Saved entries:
<<<<
-- pv_equiv track=rewrite | github.com/masakatsuSan/pythonassistance | PRACTICE FOR OPPE/section1/question.py | courses_sorted_by_enrollment
-- ===== SOURCE A (Python) =====
-- def courses_sorted_by_enrollment(student_courses: dict) -> list:
--     sub_count = {}
--     for lst in student_courses.values():
--         for i in lst:
--             if i in sub_count :
--                 sub_count[i] += 1
--             else :
--                 sub_count[i] = 1
--     sub_countlst = sub_count.items()
--     sorted_count = sorted(sub_countlst,key= lambda x:x[1],reverse=True)
--     res = []
--     for i in sorted_count:
--         res.append(i[0])
--     return res
-- ===== SOURCE B (Python) =====
-- def courses_sorted_by_enrollment(student_courses: dict) -> list:
--     counts = {}
--     for lst in student_courses.values():
--         for c in lst:
--             counts[c] = counts.get(c, 0) + 1
--     if not counts:
--         return []
--     buckets = {}
--     for course, n in counts.items():
--         buckets.setdefault(n, []).append(course)
--     res = []
--     for v in range(max(counts.values()), 0, -1):
--         res.extend(buckets.get(v, []))
--     return res
-- ===== Notes on version B (the rewrite author's own statement) =====
-- stated objective: alternative
-- what changed: Replaces the stable comparison sort of (course,count) items by a bucket (counting) sort: one pass over the count dict drops each course into a bucket keyed by its count, then buckets are emitted for count values from the maximum down to 1, preserving first-seen order within a bucket.
import Mathlib
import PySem

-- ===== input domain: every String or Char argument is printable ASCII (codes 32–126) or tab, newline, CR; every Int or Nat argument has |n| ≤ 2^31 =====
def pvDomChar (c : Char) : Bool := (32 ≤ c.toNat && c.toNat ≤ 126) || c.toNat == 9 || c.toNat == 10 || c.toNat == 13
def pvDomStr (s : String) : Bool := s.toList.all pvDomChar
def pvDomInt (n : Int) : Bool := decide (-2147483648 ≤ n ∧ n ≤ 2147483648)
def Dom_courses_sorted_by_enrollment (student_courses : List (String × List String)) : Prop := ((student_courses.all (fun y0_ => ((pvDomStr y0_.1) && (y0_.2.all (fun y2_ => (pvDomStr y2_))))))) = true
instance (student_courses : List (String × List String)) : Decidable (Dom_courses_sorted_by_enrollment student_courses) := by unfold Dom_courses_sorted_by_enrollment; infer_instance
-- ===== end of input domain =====

-- B replaces A's stable comparison sort by a counting-sort sweep over count values from the maximum down to 1 (objective: alternative algorithm of similar cost).

-- ===== PORT A =====
def courses_sorted_by_enrollment (student_courses : List (String × List String)) : List String :=
  let sub_count : PySem.Dict String Int :=
    student_courses.foldl (fun d p =>
      p.2.foldl (fun d i =>
        if d.contains i then d.modify i 0 (· + 1) else d.insert i 1) d) PySem.Dict.empty
  let sub_countlst := sub_count.items
  let sorted_count := PySem.List.sorted sub_countlst (fun x => x.2) true
  sorted_count.foldl (fun res i => res ++ [i.1]) []

-- ===== PORT B =====
def courses_sorted_by_enrollment_alt (student_courses : List (String × List String)) : List String :=
  let counts : PySem.Dict String Int :=
    student_courses.foldl (fun d p =>
      p.2.foldl (fun d c => d.insert c (d.getD c 0 + 1)) d) PySem.Dict.empty
  if counts.items = [] then []
  else
    -- 'buckets.setdefault(n, []).append(course)' mutates the bucket in place; ported
    -- value-exactly as d[n] = d.get(n, []) ++ [course], i.e. PySem.Dict.modify.
    let buckets : PySem.Dict Int (List String) :=
      counts.items.foldl (fun d p => d.modify p.2 [] (· ++ [p.1])) PySem.Dict.empty
    match PySem.List.max? counts.values (fun v => v) with
    | none => []
    | some top =>
      (PySem.List.pyRange top 0 (-1)).foldl (fun res v => res ++ buckets.getD v []) []

-- ===== PRECONDITION & SPEC =====
def Spec_courses_sorted_by_enrollment (student_courses : List (String × List String)) (out : List String) : Prop := out = courses_sorted_by_enrollment_alt student_courses
instance (student_courses : List (String × List String)) (out : List String) : Decidable (Spec_courses_sorted_by_enrollment student_courses out) := by unfold Spec_courses_sorted_by_enrollment; infer_instance

-- ===== CLAIM (what is proved, stated in full; the proofs are below) =====
def Claim_equal_courses_sorted_by_enrollment : Prop := ∀ (student_courses : List (String × List String)), Dom_courses_sorted_by_enrollment student_courses → Spec_courses_sorted_by_enrollment student_courses (courses_sorted_by_enrollment student_courses)

-- ===== LEMMAS AND PROOFS =====

-- Nested loop over the values lists is the loop over the flattened course list.
lemma foldl_foldl_eq_foldl_flatMap {α β : Type} (l : List (α × List β)) {γ : Type}
    (g : γ → β → γ) (init : γ) :
    l.foldl (fun d p => p.2.foldl g d) init = (l.flatMap (fun p => p.2)).foldl g init := by
  induction l generalizing init with
  | nil => rfl
  | cons a t ih => simp [List.flatMap_cons, List.foldl_append, ih]

-- A's counting step is B's counting step, which is the Counter step.
lemma stepA_eq_counter_step (d : PySem.Dict String Int) (i : String) :
    (if d.contains i then d.modify i 0 (· + 1) else d.insert i 1) = d.modify i 0 (· + 1) := by
  by_cases h : d.contains i = true
  · simp [h]
  · simp only [Bool.not_eq_true] at h
    simp [h, PySem.Dict.modify, PySem.Dict.getD_of_not_contains d (0 : Int) h]

lemma insertBy_append_not_before {α : Type} (before : α → α → Bool) (x : α) (g r : List α)
    (hg : ∀ y ∈ g, before x y = false) :
    PySem.List.insertBy before x (g ++ r) = g ++ PySem.List.insertBy before x r := by
  induction g with
  | nil => rfl
  | cons a t ih =>
      have ha : before x a = false := hg a (by simp)
      simp only [List.cons_append, PySem.List.insertBy, ha]
      simp [ih (fun y hy => hg y (by simp [hy]))]

lemma insertBy_all_before {α : Type} (before : α → α → Bool) (x : α) (r : List α)
    (hr : ∀ y ∈ r, before x y = true) :
    PySem.List.insertBy before x r = x :: r := by
  cases r with
  | nil => rfl
  | cons a t => simp [PySem.List.insertBy, hr a (by simp)]

-- Inserting x into the descending-group concatenation appends x to its own group.
lemma insertBy_flatMap_groups (x : String × Int) (l : List (String × Int)) (vs : List Int)
    (hvs : vs.Pairwise (fun a b => b < a)) (hx : x.2 ∈ vs) :
    PySem.List.insertBy (fun a b => decide (b.2 < a.2)) x
      (vs.flatMap (fun v => l.filter (fun p => p.2 == v))) =
    vs.flatMap (fun v => (l ++ [x]).filter (fun p => p.2 == v)) := by
  induction vs with
  | nil => cases hx
  | cons v vs' ih =>
      have hlt : ∀ w ∈ vs', w < v := by
        intro w hw; exact (List.pairwise_cons.mp hvs).1 w hw
      simp only [List.flatMap_cons, List.filter_append]
      by_cases hxv : x.2 = v
      · have hgrp : ∀ y ∈ l.filter (fun p => p.2 == v),
            (fun a b => decide (b.2 < a.2)) x y = false := by
          intro y hy
          have : y.2 = v := by simpa using (List.mem_filter.mp hy).2
          simp [this, hxv]
        have hrest : ∀ y ∈ vs'.flatMap (fun v => l.filter (fun p => p.2 == v)),
            (fun a b => decide (b.2 < a.2)) x y = true := by
          intro y hy
          rcases List.mem_flatMap.mp hy with ⟨w, hw, hyf⟩
          have hy2 : y.2 = w := by simpa using (List.mem_filter.mp hyf).2
          simp [hy2, hxv]
          exact hlt w hw
        rw [insertBy_append_not_before _ _ _ _ hgrp, insertBy_all_before _ _ _ hrest]
        have hnotmem : ∀ w ∈ vs', ¬ (x.2 = w) := by
          intro w hw h; rw [hxv] at h; exact absurd (h ▸ hlt w hw) (lt_irrefl v)
        have : vs'.flatMap (fun v => l.filter (fun p => p.2 == v) ++ List.filter (fun p => p.2 == v) [x])
            = vs'.flatMap (fun v => l.filter (fun p => p.2 == v)) := by
          apply List.flatMap_congr  -- may not exist; fallback below
          intro w hw
          have hfw : (x.2 == w) = false := by simpa using hnotmem w hw
          simp [List.filter, hfw]
        rw [this]
        simp [List.filter, hxv]
      · have hxvs' : x.2 ∈ vs' := by
          rcases List.mem_cons.mp hx with h | h
          · exact absurd h hxv
          · exact h
        have hgrp : ∀ y ∈ l.filter (fun p => p.2 == v),
            (fun a b => decide (b.2 < a.2)) x y = false := by
          intro y hy
          have hy2 : y.2 = v := by simpa using (List.mem_filter.mp hy).2
          have hxlt : x.2 < v := hlt _ hxvs'
          simp only [hy2, decide_eq_false_iff_not]
          omega
        rw [insertBy_append_not_before _ _ _ _ hgrp,
          ih (List.Pairwise.sublist (List.sublist_cons_self v vs') hvs) hxvs']
        have hfv : (x.2 == v) = false := by simpa using hxv
        simp [List.filter, hfv]

-- Python's stable reverse sort by the count equals the concatenation of the
-- equal-count groups taken along any strictly descending value list covering all counts.
lemma sorted_rev_eq_flatMap_groups (l : List (String × Int)) (vs : List Int)
    (hvs : vs.Pairwise (fun a b => b < a)) (hl : ∀ p ∈ l, p.2 ∈ vs) :
    PySem.List.sorted l (fun p => p.2) true =
      vs.flatMap (fun v => l.filter (fun p => p.2 == v)) := by
  induction l using List.reverseRecOn with
  | nil => simp [PySem.List.sorted_rev_eq_foldl_insertBy]
  | append_singleton l' x ih =>
      rw [PySem.List.sorted_rev_eq_foldl_insertBy, List.foldl_append,
        ← PySem.List.sorted_rev_eq_foldl_insertBy, ih (fun p hp => hl p (by simp [hp]))]
      simp only [List.foldl_cons, List.foldl_nil]
      exact insertBy_flatMap_groups x l' vs hvs (hl x (by simp))

-- membership in range(top, 0, -1)
lemma mem_pyRange_top_down (top x : Int) (h1 : 1 ≤ x) (h2 : x ≤ top) :
    x ∈ PySem.List.pyRange top 0 (-1) := by
  rw [PySem.List.pyRange_neg_one]
  refine List.mem_map.mpr ⟨(top - x).toNat, List.mem_range.mpr (by omega), by omega⟩

lemma pairwise_pyRange_top_down (top : Int) :
    (PySem.List.pyRange top 0 (-1)).Pairwise (fun a b => b < a) := by
  rw [PySem.List.pyRange_neg_one]
  refine List.Pairwise.map _ (fun a b h => ?_) (List.pairwise_lt_range)
  omega

-- ===== VERDICT (by name: the statement is the Claim_ definition above) =====
theorem courses_sorted_by_enrollment_spec : Claim_equal_courses_sorted_by_enrollment := by
  intro sc _
  unfold Spec_courses_sorted_by_enrollment
  simp only [courses_sorted_by_enrollment, courses_sorted_by_enrollment_alt]
  rw [foldl_foldl_eq_foldl_flatMap, foldl_foldl_eq_foldl_flatMap]
  set all := sc.flatMap (fun p => p.2) with hall
  have hstepA : all.foldl (fun d i =>
      if d.contains i then d.modify i 0 (· + 1) else d.insert i 1) PySem.Dict.empty
      = PySem.Dict.counter all := by
    rw [PySem.List.foldl_congr_mem all _
      (fun (d : PySem.Dict String Int) i => d.modify i 0 (· + 1)) _
      (fun acc x _ => stepA_eq_counter_step acc x)]
    exact (PySem.Dict.counter_eq_foldl all).symm
  have hstepB : all.foldl (fun d c => d.insert c (d.getD c 0 + 1)) PySem.Dict.empty
      = PySem.Dict.counter all := PySem.Dict.foldl_insert_getD_add_one_eq_counter all
  rw [hstepA, hstepB]
  rw [PySem.List.foldl_append_singleton_eq_map]
  simp only [List.nil_append]
  by_cases hemp : (PySem.Dict.counter all).items = []
  · rw [if_pos hemp, hemp]
    rfl
  · rw [if_neg hemp]
    have hvals : (PySem.Dict.counter all).values ≠ [] := by
      simp only [PySem.Dict.values]
      simpa using hemp
    obtain ⟨top, htop⟩ : ∃ t, PySem.List.max? (PySem.Dict.counter all).values (fun v => v) = some t := by
      cases h : PySem.List.max? (PySem.Dict.counter all).values (fun v => v) with
      | none => exact absurd (Iff.mp (PySem.List.max?_eq_none_iff _ _) h) hvals
      | some t => exact ⟨t, rfl⟩
    simp only [htop]
    have hbuck : ∀ v : Int,
        ((PySem.Dict.counter all).items.foldl
          (fun (d : PySem.Dict Int (List String)) p => d.modify p.2 [] (· ++ [p.1]))
          PySem.Dict.empty).getD v []
        = ((PySem.Dict.counter all).items.filter (fun p => p.2 == v)).map (fun p => p.1) := by
      intro v
      have hswap : (PySem.Dict.counter all).items.foldl
          (fun (d : PySem.Dict Int (List String)) p => d.modify p.2 [] (· ++ [p.1]))
          PySem.Dict.empty
          = List.foldl (fun d p => d.modify p.1 [] fun x => x ++ [p.2]) PySem.Dict.empty
              ((PySem.Dict.counter all).items.map (fun p => (p.2, p.1))) := by
        rw [List.foldl_map]
      rw [hswap, PySem.Dict.getD_foldl_modify_append, List.filter_map]
      simp [Function.comp_def, List.map_map, PySem.Dict.getD_empty]
    rw [PySem.List.foldl_append_eq_flatMap]
    simp only [List.nil_append]
    have hmem : ∀ p ∈ (PySem.Dict.counter all).items, p.2 ∈ PySem.List.pyRange top 0 (-1) := by
      intro p hp
      have hple : p.2 ≤ top := by
        refine PySem.List.max?_isMax htop p.2 ?_
        simp only [PySem.Dict.values]
        exact List.mem_map.mpr ⟨p, hp, rfl⟩
      have hp1 : 1 ≤ p.2 := by
        rw [PySem.Dict.items_counter] at hp
        rcases List.mem_map.mp hp with ⟨k, hk, hpk⟩
        have hkall : k ∈ all := (PySem.Set.mem_ofList _ _).mp hk
        have : 0 < all.count k := List.count_pos_iff.mpr hkall
        rw [← hpk]
        simpa using this
      exact mem_pyRange_top_down top p.2 hp1 hple
    rw [sorted_rev_eq_flatMap_groups _ _ (pairwise_pyRange_top_down top) hmem]
    rw [List.map_flatMap]
    exact List.flatMap_congr (fun v _ => (hbuck v).symm)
>>>>
THE TASK
Wherever "hemp" turns up in the records, copy the whole line.

ANSWER SPACE
  by_cases hemp : (PySem.Dict.counter all).items = []
  · rw [if_pos hemp, hemp]
  · rw [if_neg hemp]
      simpa using hemp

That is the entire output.